Bringing automatic default responsive images to WordPress.
This plugin works by including all available image sizes for each image upload. Whenever WordPress outputs the image through the media uploader, or whenever a featured image is generated, those sizes will be included in the image tag via the srcset attribute.
- As of WordPress 4.4, images are responsive by default. If you are on WordPress 4.4 or plan to update, you will not need to install this plugin.
If you have had this plugin installed since before version 2.5 but are running version 4.4 of WordPress, it is important that you leave the plugin installed. This is because all versions of the plugin before version 2.5 relied on a
data-sizes attribute being present on an image in order to provide the responsive markup needed. If the plugin in this case is removed, then images in posts will be left with invalid markup. We are working to address this issue, and you can keep track of our progress here at https://github.com/ResponsiveImagesCG/wp-tevko-responsive-images/issues/178.
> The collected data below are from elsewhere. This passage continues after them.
-- pv_equiv track=rewrite | github.com/abhinav5-0/GeeksForGeeks-POTD | 2026/January/Day-23-Maximum People Visible in a Line/Python solution/solution.py | maxPeople
-- ===== SOURCE A (Python) =====
-- def maxPeople(arr):
--     n = len(arr)
--     left = [0] * n
--     right = [0] * n
--     stack = []
--
--     # Left side
--     for i in range(n):
--         while stack and arr[stack[-1]] < arr[i]:
--             left[i] += 1
--             stack.pop()
--         if stack:
--             left[i] += 1
--         stack.append(i)
--
--     stack.clear()
--
--     # Right side
--     for i in range(n - 1, -1, -1):
--         while stack and arr[stack[-1]] < arr[i]:
--             right[i] += 1
--             stack.pop()
--         if stack:
--             right[i] += 1
--         stack.append(i)
--
--     ans = 0
--     for i in range(n):
--         ans = max(ans, left[i] + right[i] + 1)
--
--     return ans
-- ===== SOURCE B (Python) =====
-- def maxPeople(arr):
--     n = len(arr)
--     best = 0
--     for i in range(n):
--         vi = arr[i]
--         c = 0
--         m = None
--         for j in range(i - 1, -1, -1):
--             v = arr[j]
--             if m is None or v >= m:
--                 c += 1
--                 m = v
--                 if v >= vi:
--                     break
--         m = None
--         for j in range(i + 1, n):
--             v = arr[j]
--             if m is None or v >= m:
--                 c += 1
--                 m = v
--                 if v >= vi:
--                     break
--         best = max(best, c + 1)
--     return best
-- ===== Notes on version B (the rewrite author's own statement) =====
-- stated objective: alternative
-- what changed: Replaces A's two monotonic-stack passes with left/right auxiliary arrays by a direct per-index outward scan that keeps only a running maximum and stops at the first blocker of height >= arr[i].
import Mathlib
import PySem

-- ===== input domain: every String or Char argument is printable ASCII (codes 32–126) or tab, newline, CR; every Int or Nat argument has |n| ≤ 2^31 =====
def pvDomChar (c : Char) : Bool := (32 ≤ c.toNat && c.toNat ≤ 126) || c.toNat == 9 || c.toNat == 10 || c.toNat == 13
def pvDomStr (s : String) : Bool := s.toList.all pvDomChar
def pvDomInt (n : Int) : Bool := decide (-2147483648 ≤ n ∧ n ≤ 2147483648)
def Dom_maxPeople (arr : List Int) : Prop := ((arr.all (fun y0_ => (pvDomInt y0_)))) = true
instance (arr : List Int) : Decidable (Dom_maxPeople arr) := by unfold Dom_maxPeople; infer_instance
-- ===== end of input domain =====

-- B replaces A's two monotonic-stack passes by a direct per-index outward scan (alternative algorithm, not faster).

-- ===== PORT A =====
-- the while loop: pop while stack nonempty and arr[stack[-1]] < arr[i], counting pops.
-- stack is held top-first (head = Python stack[-1]); indices on the stack are always in
-- range, so arr[stack[-1]] is ported exactly by getD.
def popLoopA (g : Nat → Int) (xi : Int) : List Nat → Int × List Nat
  | [] => (0, [])
  | t :: rest =>
    if g t < xi then
      let r := popLoopA g xi rest
      (r.1 + 1, r.2)
    else (0, t :: rest)

-- one iteration of a pass: pop-count, add 1 if the stack is nonempty, append the count, push i
def stepA (g : Nat → Int) (st : List Int × List Nat) (i : Nat) : List Int × List Nat :=
  let r := popLoopA g (g i) st.2
  (st.1 ++ [r.1 + (if r.2.isEmpty then 0 else 1)], i :: r.2)

def maxPeople (arr : List Int) : Int :=
  let n := arr.length
  let g := fun j => arr.getD j 0
  -- left pass over i = 0 … n-1
  let left := ((List.range n).foldl (stepA g) ([], [])).1
  -- right pass over i = n-1 … 0; its outputs come in processing order, so reverse into index order
  let right := (((List.range n).reverse.foldl (stepA g) ([], [])).1).reverse
  (List.range n).foldl (fun ans i => max ans (left.getD i 0 + right.getD i 0 + 1)) 0

-- ===== PORT B =====
-- one directional scan from Source B: r lists the values outward from i (nearest first),
-- m is the running maximum seen so far (none before the first counted element)
def scanB (vi : Int) : List Int → Option Int → Int
  | [], _ => 0
  | v :: rest, none => if vi ≤ v then 1 else 1 + scanB vi rest (some v)
  | v :: rest, some m =>
    if m ≤ v then (if vi ≤ v then 1 else 1 + scanB vi rest (some v))
    else scanB vi rest (some m)

def maxPeople_alt (arr : List Int) : Int :=
  (List.range arr.length).foldl (fun best i =>
    let vi := arr.getD i 0
    max best (scanB vi (arr.take i).reverse none + scanB vi (arr.drop (i + 1)) none + 1)) 0

-- ===== PRECONDITION & SPEC =====
def Spec_maxPeople (arr : List Int) (out : Int) : Prop := out = maxPeople_alt arr
instance (arr : List Int) (out : Int) : Decidable (Spec_maxPeople arr out) := by unfold Spec_maxPeople; infer_instance

-- ===== CLAIM (what is proved, stated in full; the proofs are below) =====
def Claim_equal_maxPeople : Prop := ∀ (arr : List Int), Dom_maxPeople arr → Spec_maxPeople arr (maxPeople arr)

-- ===== LEMMAS AND PROOFS =====

-- the stack (top-first, as values) after processing the values of w nearest-first
def Tstk : List Int → List Int
  | [] => []
  | a :: r => a :: (Tstk r).dropWhile (fun v => decide (v < a))

-- count elements of the stack until (inclusively) the first one ≥ xi
def cnt (xi : Int) : List Int → Int
  | [] => 0
  | b :: t => if xi ≤ b then 1 else 1 + cnt xi t

theorem dropWhile_dropWhile {α : Type} (p q : α → Bool) (l : List α)
    (h : ∀ x, p x = true → q x = true) :
    (l.dropWhile p).dropWhile q = l.dropWhile q := by
  induction l with
  | nil => simp
  | cons a l ih =>
    by_cases hp : p a = true
    · simp [hp, h a hp, ih]
    · simp [List.dropWhile_cons, hp]

theorem scanB_some (vi : Int) (r : List Int) (m : Int) :
    scanB vi r (some m) = cnt vi ((Tstk r).dropWhile (fun v => decide (v < m))) := by
  induction r generalizing m with
  | nil => simp [scanB, Tstk, cnt]
  | cons a r ih =>
    by_cases hm : m ≤ a
    · have : ¬ (a < m) := by omega
      simp [scanB, Tstk, hm, this, cnt, ih]
    · have ha : a < m := by omega
      have : (Tstk (a :: r)).dropWhile (fun v => decide (v < m))
          = (Tstk r).dropWhile (fun v => decide (v < m)) := by
        simp only [Tstk, List.dropWhile_cons, decide_eq_true_eq, ha, if_pos]
        exact dropWhile_dropWhile _ _ _ (by intro x hx; simp at hx ⊢; omega)
      simp [scanB, hm, this, ih]

theorem scanB_none (vi : Int) (r : List Int) :
    scanB vi r none = cnt vi (Tstk r) := by
  cases r with
  | nil => simp [scanB, Tstk, cnt]
  | cons a r => simp [scanB, Tstk, cnt, scanB_some]

-- value-level mirror of A's pass
def popLoopV (xi : Int) : List Int → Int × List Int
  | [] => (0, [])
  | v :: rest =>
    if v < xi then
      let r := popLoopV xi rest
      (r.1 + 1, r.2)
    else (0, v :: rest)

def stepV (st : List Int × List Int) (v : Int) : List Int × List Int :=
  let r := popLoopV v st.2
  (st.1 ++ [r.1 + (if r.2.isEmpty then 0 else 1)], v :: r.2)

theorem popLoopA_map (g : Nat → Int) (xi : Int) (s : List Nat) :
    (popLoopA g xi s).1 = (popLoopV xi (s.map g)).1 ∧
    (popLoopA g xi s).2.map g = (popLoopV xi (s.map g)).2 := by
  induction s with
  | nil => simp [popLoopA, popLoopV]
  | cons t rest ih =>
    by_cases h : g t < xi
    · simpa [popLoopA, popLoopV, h] using ih
    · simp [popLoopA, popLoopV, h]

theorem foldlA_map (g : Nat → Int) (idxs : List Nat) (acc : List Int) (s : List Nat) :
    (idxs.foldl (stepA g) (acc, s)).1 = ((idxs.map g).foldl stepV (acc, s.map g)).1 ∧
    (idxs.foldl (stepA g) (acc, s)).2.map g = ((idxs.map g).foldl stepV (acc, s.map g)).2 := by
  induction idxs generalizing acc s with
  | nil => simp
  | cons i idxs ih =>
    have h1 := (popLoopA_map g (g i) s).1
    have h2 := (popLoopA_map g (g i) s).2
    have hemp : (popLoopA g (g i) s).2.isEmpty = (popLoopV (g i) (s.map g)).2.isEmpty := by
      rw [← h2]; cases (popLoopA g (g i) s).2 <;> simp
    simp only [List.foldl_cons, List.map_cons]
    have : stepV (acc, s.map g) (g i)
        = (acc ++ [(popLoopA g (g i) s).1 + (if (popLoopA g (g i) s).2.isEmpty then 0 else 1)],
           (i :: (popLoopA g (g i) s).2).map g) := by
      simp [stepV, h1, h2, hemp]
    rw [stepA, this]
    exact ih _ _

theorem popLoopV_spec (xi : Int) (t : List Int) :
    popLoopV xi t = (((t.takeWhile (fun v => decide (v < xi))).length : Int),
                     t.dropWhile (fun v => decide (v < xi))) := by
  induction t with
  | nil => simp [popLoopV]
  | cons b t ih =>
    by_cases h : b < xi
    · simp [popLoopV, h, ih]
    · simp [popLoopV, h]

theorem cnt_eq_take_drop (xi : Int) (t : List Int) :
    cnt xi t = ((t.takeWhile (fun v => decide (v < xi))).length : Int)
      + (if (t.dropWhile (fun v => decide (v < xi))).isEmpty then 0 else 1) := by
  induction t with
  | nil => simp [cnt]
  | cons b t ih =>
    by_cases h : xi ≤ b
    · have : ¬ (b < xi) := by omega
      simp [cnt, h, this]
    · have hb : b < xi := by omega
      simp [cnt, h, hb, ih]; ring

-- the outputs of the value-level pass: cnt at each step against the current stack
def outs (w : List Int) : List Int → List Int
  | [] => []
  | v :: vs => cnt v (Tstk w) :: outs (v :: w) vs

theorem stepV_eq (acc : List Int) (w : List Int) (v : Int) :
    stepV (acc, Tstk w) v = (acc ++ [cnt v (Tstk w)], Tstk (v :: w)) := by
  simp [stepV, popLoopV_spec, cnt_eq_take_drop, Tstk]

theorem foldlV_outs (vs : List Int) (acc w : List Int) :
    vs.foldl stepV (acc, Tstk w) = (acc ++ outs w vs, Tstk (vs.reverse ++ w)) := by
  induction vs generalizing acc w with
  | nil => simp [outs]
  | cons v vs ih =>
    simp only [List.foldl_cons, stepV_eq]
    rw [ih (acc ++ [cnt v (Tstk w)]) (v :: w)]
    simp [outs]

theorem outs_length (w vs : List Int) : (outs w vs).length = vs.length := by
  induction vs generalizing w with
  | nil => simp [outs]
  | cons v vs ih => simp [outs, ih]

theorem outs_getD (vs : List Int) (w : List Int) (j : Nat) (hj : j < vs.length) :
    (outs w vs).getD j 0 = cnt (vs.getD j 0) (Tstk ((vs.take j).reverse ++ w)) := by
  induction vs generalizing w j with
  | nil => simp at hj
  | cons v vs ih =>
    cases j with
    | zero => simp [outs]
    | succ j =>
      simp only [outs, List.getD_cons_succ, List.take_succ_cons, List.reverse_cons,
        List.append_assoc, List.singleton_append]
      exact ih (v :: w) j (by simpa using hj)

theorem map_getD_range (l : List Int) :
    (List.range l.length).map (fun j => l.getD j 0) = l := by
  apply List.ext_getElem
  · simp
  · intro i h1 h2
    simp only [List.getElem_map, List.getElem_range]
    rw [List.getD_eq_getElem]

theorem getD_eq_getElem' (l : List Int) (i : Nat) (h : i < l.length) :
    l.getD i 0 = l[i] := List.getD_eq_getElem l 0 h

-- left pass: left = outs [] arr
theorem left_eq (arr : List Int) :
    ((List.range arr.length).foldl (stepA (fun j => arr.getD j 0)) ([], [])).1
      = outs [] arr := by
  have h := (foldlA_map (fun j => arr.getD j 0) (List.range arr.length) [] []).1
  rw [h, map_getD_range]
  simp only [List.map_nil]
  have := foldlV_outs arr [] []
  simp only [Tstk] at this
  rw [this]
  simp

-- right pass (processing order n-1 … 0): outputs = outs [] arr.reverse
theorem rightRev_eq (arr : List Int) :
    (((List.range arr.length).reverse.foldl (stepA (fun j => arr.getD j 0)) ([], [])).1)
      = outs [] arr.reverse := by
  have h := (foldlA_map (fun j => arr.getD j 0) (List.range arr.length).reverse [] []).1
  rw [h, List.map_reverse, map_getD_range]
  simp only [List.map_nil]
  have := foldlV_outs arr.reverse [] []
  simp only [Tstk] at this
  rw [this]
  simp

theorem take_reverse_reverse (l : List Int) (k : Nat) (hk : k ≤ l.length) :
    (l.reverse.take k).reverse = l.drop (l.length - k) := by
  apply List.ext_getElem
  · simp; omega
  · intro i h1 h2
    simp only [List.getElem_reverse, List.getElem_take, List.getElem_drop]
    simp only [List.length_take, List.length_reverse] at h1 ⊢
    congr 1
    omega

-- ===== VERDICT (by name: the statement is the Claim_ definition above) =====
theorem maxPeople_spec : Claim_equal_maxPeople := by
  intro arr _
  unfold Spec_maxPeople maxPeople maxPeople_alt
  simp only [left_eq, rightRev_eq]
  apply PySem.List.foldl_congr_mem
  intro acc i hi
  have hin : i < arr.length := by simpa using hi
  have hL : (outs [] arr).getD i 0 = scanB (arr.getD i 0) (arr.take i).reverse none := by
    rw [outs_getD arr [] i hin, scanB_none]
    simp
  have hlen : (outs [] arr.reverse).length = arr.length := by simp [outs_length]
  have hidx : arr.length - 1 - i < arr.length := by omega
  have hR : (outs [] arr.reverse).reverse.getD i 0
      = scanB (arr.getD i 0) (arr.drop (i + 1)) none := by
    have h1 : (outs [] arr.reverse).reverse.getD i 0
        = (outs [] arr.reverse).getD (arr.length - 1 - i) 0 := by
      rw [getD_eq_getElem' _ i (by simp [hlen]; omega),
          getD_eq_getElem' _ _ (by rw [hlen]; exact hidx)]
      rw [List.getElem_reverse]
      congr 1
      omega
    rw [h1, outs_getD _ [] _ (by simpa [hlen] using hidx), scanB_none]
    have h2 : arr.reverse.getD (arr.length - 1 - i) 0 = arr.getD i 0 := by
      rw [getD_eq_getElem' _ _ (by simpa using hidx), getD_eq_getElem' _ _ hin,
          List.getElem_reverse]
      congr 1
      omega
    have h3 : ((arr.reverse.take (arr.length - 1 - i)).reverse : List Int)
        = arr.drop (i + 1) := by
      rw [take_reverse_reverse _ _ (by omega)]
      congr 1
      omega
    rw [h2]
    congr 1
    rw [← h3]
    simp
  rw [hL, hR]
You can still use the plugin for advanced image compression support or as a simple way to include the picturefill script. The plugin will fall back to WordPress default functions if responsive image support is detected in your installation.
Version 3.1.0 includes important changes that make this plugin compatible with WordPress version 4.4. Upgrading is highly recommended.
As of version 2.5.0, the plugin adds
sizesattributes to images on the front end instead of adding them to the image markup saved in posts.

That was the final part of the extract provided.